– The Dancing Bear: A Love Song in Two Parts

When I was growing up, family drives were pretty much limited to the 80 mile stretch from East Williston to Shelter Island, with the exception of one vacation to Mystic and Sturbridge which covered 350 miles. So it was significant that my folks drove 400 miles to deposit me at the College of William and Mary in 1974, and then returned six weeks later with my brother Art in tow for Parents’ Day.

October 5, 1974 was a classic Williamsburg fall day. The sun was strong, as it had been the year before when I first visited the campus with my dad, but even so the first leaves were starting to drift onto the brick walks around the Sunken Gardens. We went to watch the Indians beat the Citadel in football (no, I don’t actually remember that … I just looked it up in the Flat Hat). Then we headed out to dinner at the King’s Arms, notable only for my first, and last, bowl of peanut soup.

Heading back to my room in DuPont, I passed by the hall telephone (yes, back in the day there was only one phone for a hall of 30 women). Robin was on the phone and called out as I walked by, “What are you doing tonight? Theta Delt is having a band and Andy’s friend needs a date.”

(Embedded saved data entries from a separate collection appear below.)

-- pv_equiv track=rewrite | github.com/tkdalsss/CTS | Implementation/BestSet.py | solution
-- ===== SOURCE A (Python) =====
-- def solution(n, s):
--     answer = []
--
--     if n > s: return [-1]
--
--     mid = s // n
--     for _ in range(n):
--         answer.append(mid) # [4, 4]
--
--     idx = len(answer) - 1
--     for _ in range(s % n):
--         answer[idx] += 1 # [4, 5]
--         idx -= 1
--
--     return answer
-- ===== SOURCE B (Python) =====
-- def solution(n, s):
--     if n > s:
--         return [-1]
--     # greedy: the smallest part of a balanced split of t into k parts is t // k;
--     # emit it and distribute the rest over the remaining k - 1 parts.
--     answer = []
--     k, t = n, s
--     while k > 0:
--         x = t // k
--         answer.append(x)
--         t -= x
--         k -= 1
--     return answer
-- ===== Notes on version B (the rewrite author's own statement) =====
-- stated objective: alternative
-- what changed: B replaces A's two staged passes (fill n copies of s//n, then patch the last s%n slots backwards in place) by a greedy single loop with no modulus at all: it emits t//k as the smallest remaining part and continues with (k-1, t - t//k), so each element is produced once, front to back.
import Mathlib
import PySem

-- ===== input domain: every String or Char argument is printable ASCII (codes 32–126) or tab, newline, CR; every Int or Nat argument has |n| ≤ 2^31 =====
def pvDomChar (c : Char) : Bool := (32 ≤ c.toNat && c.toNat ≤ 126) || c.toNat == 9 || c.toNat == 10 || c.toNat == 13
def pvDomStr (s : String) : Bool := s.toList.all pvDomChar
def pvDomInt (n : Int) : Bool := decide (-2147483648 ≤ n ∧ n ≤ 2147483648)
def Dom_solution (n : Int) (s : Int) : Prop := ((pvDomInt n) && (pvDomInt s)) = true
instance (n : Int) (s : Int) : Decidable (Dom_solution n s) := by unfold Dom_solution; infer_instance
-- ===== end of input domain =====

-- B replaces A's fill-then-backward-patch passes by a greedy single loop (emit t//k, continue with k-1 parts); objective: alternative.


-- ===== PORT A =====
-- 'answer[idx] += 1' ported with pyGetD/pySetD; inside Pre_ the index is always in range
def solution (n : Int) (s : Int) : List Int :=
  if n > s then [-1]
  else
    let mid := PySem.Int.floordiv s n
    let answer := (PySem.List.pyRange 0 n 1).foldl (fun ans _ => ans ++ [mid]) []
    let idx : Int := (answer.length : Int) - 1
    let res := (PySem.List.pyRange 0 (PySem.Int.mod s n) 1).foldl
      (fun (st : List Int × Int) _ =>
        (PySem.List.pySetD st.1 st.2 (PySem.List.pyGetD st.1 st.2 0 + 1), st.2 - 1))
      (answer, idx)
    res.1

-- ===== PORT B =====
-- B's greedy while-loop: emit t//k, continue with (k-1, t - t//k), accumulating answer
def solAltLoop (k : Int) (t : Int) (answer : List Int) : List Int :=
  if k > 0 then
    solAltLoop (k - 1) (t - PySem.Int.floordiv t k) (answer ++ [PySem.Int.floordiv t k])
  else answer
termination_by k.toNat
decreasing_by omega

def solution_alt (n : Int) (s : Int) : List Int :=
  if n > s then [-1]
  else solAltLoop n s []

-- ===== PRECONDITION & SPEC =====
-- Pre_ excludes exactly n = 0 with 0 ≤ s, where A raises ZeroDivisionError (s // n)
def Pre_solution (n : Int) (s : Int) : Prop := ¬ (n = 0 ∧ 0 ≤ s)
instance (n : Int) (s : Int) : Decidable (Pre_solution n s) := by unfold Pre_solution; infer_instance
def pvWitness_solution : Int × Int := (2, 5)

def Spec_solution (n : Int) (s : Int) (out : List Int) : Prop := out = solution_alt n s
instance (n : Int) (s : Int) (out : List Int) : Decidable (Spec_solution n s out) := by unfold Spec_solution; infer_instance

-- ===== CLAIM (what is proved, stated in full; the proofs are below) =====
def Claim_equal_solution : Prop := ∀ (n : Int) (s : Int), Dom_solution n s → Pre_solution n s → Spec_solution n s (solution n s)

-- ===== LEMMAS AND PROOFS =====

-- A's first loop builds init ++ replicate (length) mid
theorem pv_fill_loop {α β : Type} (q : α) (l : List β) (init : List α) :
    l.foldl (fun ans _ => ans ++ [q]) init = init ++ List.replicate l.length q := by
  induction l generalizing init with
  | nil => simp
  | cons x xs ih => simp [List.foldl, ih, List.replicate_succ]

-- a fold whose function ignores the elements is an iterate
theorem pv_foldl_ignore {α β : Type} (g : α → α) (l : List β) (init : α) :
    l.foldl (fun st _ => g st) init = g^[l.length] init := by
  induction l generalizing init with
  | nil => rfl
  | cons x xs ih => simp [List.foldl, ih, Function.iterate_succ_apply]

-- one step of A's patch loop on the invariant shape
theorem pv_step (q : Int) (a k : Nat) (ha : 1 ≤ a) :
    PySem.List.pySetD (List.replicate a q ++ List.replicate k (q+1)) ((a : Int) - 1)
      (PySem.List.pyGetD (List.replicate a q ++ List.replicate k (q+1)) ((a : Int) - 1) 0 + 1)
    = List.replicate (a-1) q ++ List.replicate (k+1) (q+1) := by
  obtain ⟨a', rfl⟩ : ∃ a', a = a' + 1 := ⟨a - 1, by omega⟩
  have h1 : (((a' + 1 : Nat) : Int) - 1) = ((a' : Nat) : Int) := by push_cast; ring
  rw [h1, PySem.List.pyGetD_natCast, PySem.List.pySetD_natCast]
  have hget : (List.replicate (a'+1) q ++ List.replicate k (q+1)).getD a' 0 = q := by
    simp [List.getD, List.getElem?_append_left]
  rw [hget]
  rw [List.replicate_succ' (n := a'), List.append_assoc]
  rw [List.set_append_right _ _ (by simp)]
  simp [List.replicate_succ]

-- the patch loop iterated j times
theorem pv_iter (q : Int) (N j : Nat) (hj : j ≤ N) :
    (fun (st : List Int × Int) =>
      (PySem.List.pySetD st.1 st.2 (PySem.List.pyGetD st.1 st.2 0 + 1), st.2 - 1))^[j]
      (List.replicate N q, ((N : Int) - 1))
    = (List.replicate (N-j) q ++ List.replicate j (q+1), ((N : Int) - 1 - j)) := by
  induction j with
  | zero => simp
  | succ j ih =>
    rw [Function.iterate_succ_apply', ih (by omega)]
    have h1 : ((N : Int) - 1 - j) = ((N - j : Nat) : Int) - 1 := by
      push_cast [Nat.cast_sub (by omega : j ≤ N)]; ring
    rw [h1]
    dsimp only
    rw [pv_step q (N - j) j (by omega)]
    have h2 : N - j - 1 = N - (j + 1) := by omega
    have h3 : ((N - j : Nat) : Int) - 1 - 1 = (N : Int) - 1 - ((j : Nat) + 1 : Nat) := by
      push_cast [Nat.cast_sub (by omega : j ≤ N)]; ring
    rw [h2, h3]

-- B's greedy loop produces the balanced split shape
theorem pv_rec_shape (N : Nat) (q r : Int) (acc : List Int) (hr0 : 0 ≤ r) (hrN : r < N) :
    solAltLoop (N : Int) (q * N + r) acc
    = acc ++ (List.replicate (N - r.toNat) q ++ List.replicate r.toNat (q + 1)) := by
  induction N generalizing q r acc with
  | zero => omega
  | succ M ih =>
    have hNpos : (0 : Int) < (M + 1 : Nat) := by positivity
    rw [solAltLoop]
    rw [if_pos (by push_cast; omega)]
    have hdiv : PySem.Int.floordiv (q * (M+1 : Nat) + r) ((M+1 : Nat) : Int) = q := by
      rw [PySem.Int.floordiv_eq_iff_of_pos hNpos]
      constructor <;> nlinarith
    rw [hdiv]
    have hrest : q * ((M+1 : Nat) : Int) + r - q = q * (M : Nat) + r := by push_cast; ring
    have hk : ((M + 1 : Nat) : Int) - 1 = ((M : Nat) : Int) := by push_cast; ring
    rw [hrest, hk]
    by_cases hrM : r < M
    · rw [ih q r _ hr0 hrM]
      have : (M + 1) - r.toNat = ((M - r.toNat) + 1) := by omega
      rw [this, List.replicate_succ]
      simp
    · -- r = M: the remainder turns all remaining parts into q + 1
      have hrM' : r = (M : Int) := by omega
      rcases Nat.eq_zero_or_pos M with hM0 | hMpos
      · subst hM0
        have : r = 0 := by omega
        subst this
        rw [solAltLoop]
        simp
      · have hre : q * (M : Nat) + r = (q + 1) * (M : Nat) + 0 := by
          rw [hrM']; ring
        rw [hre, ih (q+1) 0 _ le_rfl (by exact_mod_cast hMpos)]
        have h2 : r.toNat = M := by omega
        simp [h2, List.replicate_succ]

-- ===== VERDICT (by name: the statement is the Claim_ definition above) =====
theorem solution_spec : Claim_equal_solution := by
  intro n s _ hpre
  unfold Spec_solution solution solution_alt
  by_cases hgt : n > s
  · simp [hgt]
  · simp only [if_neg hgt]
    by_cases hn : 0 < n
    · set q := PySem.Int.floordiv s n with hq
      set r := PySem.Int.mod s n with hrdef
      have hr0 : 0 ≤ r := PySem.Int.mod_nonneg s hn
      have hrn : r < n := PySem.Int.mod_lt s hn
      have hsum : q * n + r = s := PySem.Int.floordiv_mul_add_mod s n
      rw [pv_fill_loop, pv_foldl_ignore]
      simp only [List.nil_append, PySem.List.length_pyRange_one, List.length_replicate]
      have h1 : (n - 0).toNat = n.toNat := by omega
      have h2 : (r - 0).toNat = r.toNat := by omega
      rw [h1, h2]
      rw [pv_iter q n.toNat r.toNat (by omega)]
      have hncast : ((n.toNat : Int)) = n := by omega
      have := pv_rec_shape n.toNat q r [] hr0 (by omega)
      rw [hncast, hsum] at this
      rw [this, List.nil_append]
    · have hneg : n < 0 := by
        rcases lt_or_eq_of_le (not_lt.mp hn) with h | h
        · exact h
        · exact absurd ⟨h, by omega⟩ hpre
      have hmod := PySem.Int.mod_neg_bounds s (b := n) hneg
      rw [PySem.List.pyRange_one_eq_nil (a := 0) (b := n) (by omega)]
      rw [PySem.List.pyRange_one_eq_nil (a := 0) (by omega : PySem.Int.mod s n ≤ 0)]
      rw [solAltLoop, if_neg (by omega)]
      simp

Being a young woman who truly valued the essential goodness in people, I asked, “What does he look like?”  And finally agreed to go only after determining that “Don” was “tall and not bad looking.” An hour later, Andy, Don, and a bottle of Gallo Hearty Burgundy showed up and we were off to Theta Delta Chi to dance the night away. Don, wearing a stylish wide-wale couduroy jacket, had a signature dance move he called the “Dancing Bear. That was all it took; we continued to see each other for weeks, then months, then years … thirty-five years as of today.

* * * *

When Don suggested we go back to Gruene to listen to music this past weekend, I said yes, since I had an ulterior motive: I wanted to get a picture of the Dancing Bear sign I had spotted a couple of weeks before. We went to the Gristmill for lunch, entering just as Brown Eyed Girl began to play. I asked if Don could remember when Brown Eyed Girl was first recorded, and he replied that it must have been in the early 70s since it was a standard at fraternity parties.  Of course.

Turning to the menus, I settled on tortilla soup (much better than peanut soup at the Kings Arms) and Don opted for grilled trout, washed down with Shiner Bock and Dos Equis respectively. The rains came as we ate, and continued as we walked over to Gruene Hall to hear the McKay Brothers. The rain picked up, drumming a tattoo on the roof of Gruene Hall as it ran down the corrugated tin and and splashed to the ground in beaded-curtain streams. The McKays played on while I danced in my seat to the Beatitudes of Heat, Disappearing Texas and The Pawnee Waltz.

Every so often the weather would let up and we’d debate whether or not to leave. Then the thunder would rumble and we’d reconsider. When the show ended, we were finally forced to brave the rain and found ourselves shin-deep in running water as we crossed the street to the car. After twenty months of drought, it wouldn’t do for the Texas Hill Country to ease into the rainy season I guess.

As we pulled onto Hunter Road I reminded Don that I needed a picture of the Dancing Bears. “Not really,” he said. Yes, really. I rolled down the window as he angled for a shot, then we continued on to I-35, figuring that the low-water crossings on Purgatory Road would surely be flooded, blocking the shorter way home. As we turned onto the interstate, the sun broke through behind us, painting a rainbow onto the clouds and then, with the water flying off the cars ahead of us, the end of the rainbow bent down right in front of us, until we were the end of the rainbow.
Magic happens … (head over the 3/17/2018 post to see how it still does)

Tortilla Soup (revised 3/2022)
2-4 cups rotisserie chicken stock
1 sweet yellow onion, sliced thinly
2-3 ears of fresh corn sliced off the cob (or a cup of frozen white corn)
1 poblano pepper, seeded and diced
1 cup or more of fresh tomatoes, diced
2 cups leftover rotisserie chicken, cut into bite-sized pieces
Salt, black pepper, and Chipotle chile powder to taste
Corn tortilla chips (I’m partial to On the Border)
Grated cheese (Monterey Jack and a bit of Cotilla)
Fresh cilantro leaves
Avocado slices
Lime wedges
Heat the chicken stock over medium heat, add the diced onion and corn, simmer for 10 minutes or so while you chop the peppers and dice the chicken. Add the peppers, chicken and roux (optional, add if you want the soup to be more stew-like), then cook gently while you chop and then add the tomatoes. Adjust seasoning to taste and serve once everything is well heated through, being careful not to overcook.
Prep bowls with cheese and crushed corn chips, ladle on the soup, then top with cilantro leaves and avocado slices. Serve with wedges of lime and extra toppings, which can be added to taste.  Ice cold beer is also highly recommended … Negra Modelo or Shiner Bock come to mind.